▶ **Exercise instructions**
Could you show all lines in the entries below that contain the string "over"?

▶ **Data records**
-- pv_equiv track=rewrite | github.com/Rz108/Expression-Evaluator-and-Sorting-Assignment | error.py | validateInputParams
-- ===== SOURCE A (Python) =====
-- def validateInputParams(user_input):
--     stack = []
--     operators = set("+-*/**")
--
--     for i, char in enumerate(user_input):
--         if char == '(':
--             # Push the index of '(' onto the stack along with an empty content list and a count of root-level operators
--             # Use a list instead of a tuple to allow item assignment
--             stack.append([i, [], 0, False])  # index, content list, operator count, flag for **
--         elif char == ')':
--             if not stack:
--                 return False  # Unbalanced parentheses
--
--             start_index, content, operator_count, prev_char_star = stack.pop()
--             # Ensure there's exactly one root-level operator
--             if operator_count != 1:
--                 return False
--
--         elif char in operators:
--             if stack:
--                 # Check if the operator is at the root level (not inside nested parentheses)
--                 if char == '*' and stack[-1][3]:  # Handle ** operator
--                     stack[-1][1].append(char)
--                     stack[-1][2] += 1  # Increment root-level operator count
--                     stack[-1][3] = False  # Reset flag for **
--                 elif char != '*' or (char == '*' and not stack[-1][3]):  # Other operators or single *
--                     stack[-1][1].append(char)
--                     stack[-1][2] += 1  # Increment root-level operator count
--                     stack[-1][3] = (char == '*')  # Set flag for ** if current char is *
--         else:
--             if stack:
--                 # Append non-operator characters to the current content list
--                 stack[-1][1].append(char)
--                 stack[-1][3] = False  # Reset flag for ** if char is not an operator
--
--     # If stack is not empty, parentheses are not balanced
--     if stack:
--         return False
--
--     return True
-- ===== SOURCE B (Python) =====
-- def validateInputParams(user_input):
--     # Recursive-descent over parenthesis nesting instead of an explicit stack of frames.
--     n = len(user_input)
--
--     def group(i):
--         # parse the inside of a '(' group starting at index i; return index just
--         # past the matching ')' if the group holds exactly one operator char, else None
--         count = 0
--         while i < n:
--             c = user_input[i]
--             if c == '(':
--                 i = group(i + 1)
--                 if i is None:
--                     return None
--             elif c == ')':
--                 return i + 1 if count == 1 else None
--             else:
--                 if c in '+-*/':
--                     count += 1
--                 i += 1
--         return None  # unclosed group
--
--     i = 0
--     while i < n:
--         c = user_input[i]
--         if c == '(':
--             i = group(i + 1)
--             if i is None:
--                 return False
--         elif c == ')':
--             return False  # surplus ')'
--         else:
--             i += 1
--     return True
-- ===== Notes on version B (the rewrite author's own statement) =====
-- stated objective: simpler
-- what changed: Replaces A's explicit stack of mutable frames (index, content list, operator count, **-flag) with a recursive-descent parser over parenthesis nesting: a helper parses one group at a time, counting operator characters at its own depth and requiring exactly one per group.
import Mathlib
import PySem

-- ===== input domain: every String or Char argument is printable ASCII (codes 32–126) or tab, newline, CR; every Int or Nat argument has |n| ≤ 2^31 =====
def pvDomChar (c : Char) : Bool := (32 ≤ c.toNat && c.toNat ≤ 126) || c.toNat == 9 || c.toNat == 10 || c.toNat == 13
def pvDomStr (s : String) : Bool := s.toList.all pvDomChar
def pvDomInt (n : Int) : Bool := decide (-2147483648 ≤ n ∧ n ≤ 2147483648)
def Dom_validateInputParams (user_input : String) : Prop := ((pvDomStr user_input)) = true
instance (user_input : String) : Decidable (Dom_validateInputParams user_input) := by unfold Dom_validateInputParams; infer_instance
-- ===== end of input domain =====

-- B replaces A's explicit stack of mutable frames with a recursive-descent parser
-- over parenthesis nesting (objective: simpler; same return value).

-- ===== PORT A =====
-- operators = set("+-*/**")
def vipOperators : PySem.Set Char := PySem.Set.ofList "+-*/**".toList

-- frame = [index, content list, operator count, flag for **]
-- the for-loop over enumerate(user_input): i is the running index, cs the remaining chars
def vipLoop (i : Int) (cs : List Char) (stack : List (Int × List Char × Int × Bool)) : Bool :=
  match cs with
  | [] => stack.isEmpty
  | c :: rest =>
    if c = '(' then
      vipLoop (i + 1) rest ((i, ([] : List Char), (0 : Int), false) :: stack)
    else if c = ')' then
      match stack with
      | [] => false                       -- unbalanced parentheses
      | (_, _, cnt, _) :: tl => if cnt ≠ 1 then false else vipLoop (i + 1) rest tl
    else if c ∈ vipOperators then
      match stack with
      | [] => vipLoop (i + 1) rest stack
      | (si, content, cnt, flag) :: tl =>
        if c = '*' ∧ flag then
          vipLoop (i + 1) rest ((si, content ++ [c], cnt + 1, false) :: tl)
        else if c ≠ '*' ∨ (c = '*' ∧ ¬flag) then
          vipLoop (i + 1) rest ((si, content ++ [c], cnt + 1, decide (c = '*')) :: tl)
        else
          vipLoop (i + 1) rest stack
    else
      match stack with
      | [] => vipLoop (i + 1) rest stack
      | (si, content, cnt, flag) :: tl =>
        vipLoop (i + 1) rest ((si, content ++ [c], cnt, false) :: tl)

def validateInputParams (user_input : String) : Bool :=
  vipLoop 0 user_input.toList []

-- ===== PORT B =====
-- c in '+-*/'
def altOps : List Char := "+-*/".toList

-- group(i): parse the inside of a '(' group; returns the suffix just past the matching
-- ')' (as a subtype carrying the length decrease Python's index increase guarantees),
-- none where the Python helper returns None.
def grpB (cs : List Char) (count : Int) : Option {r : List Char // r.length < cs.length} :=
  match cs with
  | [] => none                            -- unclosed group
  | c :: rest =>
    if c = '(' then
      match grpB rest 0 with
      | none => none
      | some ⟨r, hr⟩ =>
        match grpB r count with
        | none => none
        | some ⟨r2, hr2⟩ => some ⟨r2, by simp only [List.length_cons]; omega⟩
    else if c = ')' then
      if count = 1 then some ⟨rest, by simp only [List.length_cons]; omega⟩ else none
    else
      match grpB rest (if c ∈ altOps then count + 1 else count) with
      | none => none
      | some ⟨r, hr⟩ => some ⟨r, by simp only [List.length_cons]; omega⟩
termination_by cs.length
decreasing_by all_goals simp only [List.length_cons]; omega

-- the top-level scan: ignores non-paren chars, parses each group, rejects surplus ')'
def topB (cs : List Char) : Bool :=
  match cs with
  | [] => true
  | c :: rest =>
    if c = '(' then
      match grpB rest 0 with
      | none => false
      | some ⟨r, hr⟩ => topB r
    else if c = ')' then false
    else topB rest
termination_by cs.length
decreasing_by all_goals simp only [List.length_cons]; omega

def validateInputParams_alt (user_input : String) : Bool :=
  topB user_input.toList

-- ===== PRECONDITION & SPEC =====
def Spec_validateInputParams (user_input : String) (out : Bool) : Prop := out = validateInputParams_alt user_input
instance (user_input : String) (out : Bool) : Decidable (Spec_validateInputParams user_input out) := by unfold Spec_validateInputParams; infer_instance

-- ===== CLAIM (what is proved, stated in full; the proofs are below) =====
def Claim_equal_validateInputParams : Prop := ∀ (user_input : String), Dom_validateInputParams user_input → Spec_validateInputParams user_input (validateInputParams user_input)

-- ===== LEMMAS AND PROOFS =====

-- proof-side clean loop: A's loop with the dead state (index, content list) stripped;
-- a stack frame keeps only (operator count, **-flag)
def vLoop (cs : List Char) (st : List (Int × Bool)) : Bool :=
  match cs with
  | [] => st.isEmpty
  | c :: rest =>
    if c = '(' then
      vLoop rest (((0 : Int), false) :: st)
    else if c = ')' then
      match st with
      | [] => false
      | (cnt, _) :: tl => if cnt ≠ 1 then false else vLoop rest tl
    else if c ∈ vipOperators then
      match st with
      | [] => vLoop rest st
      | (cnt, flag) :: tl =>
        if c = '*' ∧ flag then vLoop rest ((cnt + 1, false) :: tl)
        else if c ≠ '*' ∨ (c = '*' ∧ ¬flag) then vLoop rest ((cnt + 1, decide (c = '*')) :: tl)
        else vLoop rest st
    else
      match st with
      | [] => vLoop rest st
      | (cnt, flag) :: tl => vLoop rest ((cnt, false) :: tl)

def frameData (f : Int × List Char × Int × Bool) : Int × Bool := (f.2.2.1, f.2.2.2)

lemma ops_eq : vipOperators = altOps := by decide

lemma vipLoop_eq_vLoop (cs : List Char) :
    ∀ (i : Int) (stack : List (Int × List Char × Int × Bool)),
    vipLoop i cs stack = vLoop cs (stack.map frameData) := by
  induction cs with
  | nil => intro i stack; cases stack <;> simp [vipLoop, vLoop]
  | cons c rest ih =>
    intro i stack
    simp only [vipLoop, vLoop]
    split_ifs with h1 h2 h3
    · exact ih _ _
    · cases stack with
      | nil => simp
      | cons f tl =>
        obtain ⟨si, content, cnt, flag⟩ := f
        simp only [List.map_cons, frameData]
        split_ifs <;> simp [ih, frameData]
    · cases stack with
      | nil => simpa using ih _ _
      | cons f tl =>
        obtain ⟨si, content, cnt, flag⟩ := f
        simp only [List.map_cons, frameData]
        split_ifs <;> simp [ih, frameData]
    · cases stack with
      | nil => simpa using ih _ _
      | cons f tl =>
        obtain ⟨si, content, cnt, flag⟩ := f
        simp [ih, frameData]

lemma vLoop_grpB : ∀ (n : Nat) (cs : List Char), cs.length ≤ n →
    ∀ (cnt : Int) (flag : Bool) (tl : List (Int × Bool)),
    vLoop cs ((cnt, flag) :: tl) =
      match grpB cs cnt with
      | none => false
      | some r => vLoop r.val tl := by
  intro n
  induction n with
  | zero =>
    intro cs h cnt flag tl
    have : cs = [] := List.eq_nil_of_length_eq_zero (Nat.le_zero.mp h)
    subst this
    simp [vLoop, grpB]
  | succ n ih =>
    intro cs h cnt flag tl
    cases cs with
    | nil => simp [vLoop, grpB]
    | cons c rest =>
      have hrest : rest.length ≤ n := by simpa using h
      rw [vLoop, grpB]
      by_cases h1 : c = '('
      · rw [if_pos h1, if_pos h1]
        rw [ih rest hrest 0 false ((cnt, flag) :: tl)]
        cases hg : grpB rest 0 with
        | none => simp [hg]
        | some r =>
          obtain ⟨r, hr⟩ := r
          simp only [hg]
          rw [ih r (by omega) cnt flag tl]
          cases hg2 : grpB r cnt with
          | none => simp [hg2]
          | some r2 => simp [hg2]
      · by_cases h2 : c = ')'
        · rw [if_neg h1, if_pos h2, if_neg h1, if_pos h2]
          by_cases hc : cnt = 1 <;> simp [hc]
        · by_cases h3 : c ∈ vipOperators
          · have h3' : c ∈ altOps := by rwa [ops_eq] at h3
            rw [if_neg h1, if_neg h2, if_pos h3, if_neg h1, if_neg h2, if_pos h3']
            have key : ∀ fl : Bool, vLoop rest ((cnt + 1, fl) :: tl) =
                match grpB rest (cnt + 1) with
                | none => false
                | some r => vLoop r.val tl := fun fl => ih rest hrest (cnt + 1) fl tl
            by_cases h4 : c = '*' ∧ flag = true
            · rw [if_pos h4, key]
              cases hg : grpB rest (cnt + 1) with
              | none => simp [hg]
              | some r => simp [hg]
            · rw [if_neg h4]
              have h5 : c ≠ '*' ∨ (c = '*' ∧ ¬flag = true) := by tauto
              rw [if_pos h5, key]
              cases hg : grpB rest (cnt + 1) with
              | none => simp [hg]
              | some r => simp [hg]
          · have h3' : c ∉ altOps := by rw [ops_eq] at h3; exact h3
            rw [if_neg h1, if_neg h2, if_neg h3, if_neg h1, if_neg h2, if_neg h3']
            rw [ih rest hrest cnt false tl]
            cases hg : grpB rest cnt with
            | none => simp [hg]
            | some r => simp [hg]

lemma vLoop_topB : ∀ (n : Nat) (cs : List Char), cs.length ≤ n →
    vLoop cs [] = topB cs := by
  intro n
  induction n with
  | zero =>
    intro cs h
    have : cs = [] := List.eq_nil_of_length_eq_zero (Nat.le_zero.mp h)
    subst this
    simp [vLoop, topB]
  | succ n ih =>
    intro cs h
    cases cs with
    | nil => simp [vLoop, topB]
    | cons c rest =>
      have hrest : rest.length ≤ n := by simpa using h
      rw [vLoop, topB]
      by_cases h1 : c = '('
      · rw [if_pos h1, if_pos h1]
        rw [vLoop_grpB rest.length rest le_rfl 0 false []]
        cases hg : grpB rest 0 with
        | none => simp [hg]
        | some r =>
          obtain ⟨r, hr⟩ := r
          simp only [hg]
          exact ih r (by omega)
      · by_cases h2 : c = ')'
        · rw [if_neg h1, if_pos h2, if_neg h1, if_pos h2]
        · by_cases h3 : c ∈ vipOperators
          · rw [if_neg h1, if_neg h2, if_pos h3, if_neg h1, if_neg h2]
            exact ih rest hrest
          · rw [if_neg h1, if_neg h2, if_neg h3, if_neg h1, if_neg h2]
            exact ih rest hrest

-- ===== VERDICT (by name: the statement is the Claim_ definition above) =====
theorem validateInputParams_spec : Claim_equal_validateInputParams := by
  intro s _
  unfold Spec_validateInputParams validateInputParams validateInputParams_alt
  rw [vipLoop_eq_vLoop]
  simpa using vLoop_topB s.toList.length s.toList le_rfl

▶ **Solution**
--     # Recursive-descent over parenthesis nesting instead of an explicit stack of frames.
-- what changed: Replaces A's explicit stack of mutable frames (index, content list, operator count, **-flag) with a recursive-descent parser over parenthesis nesting: a helper parses one group at a time, counting operator characters at its own depth and requiring exactly one per group.
-- over parenthesis nesting (objective: simpler; same return value).
-- the for-loop over enumerate(user_input): i is the running index, cs the remaining chars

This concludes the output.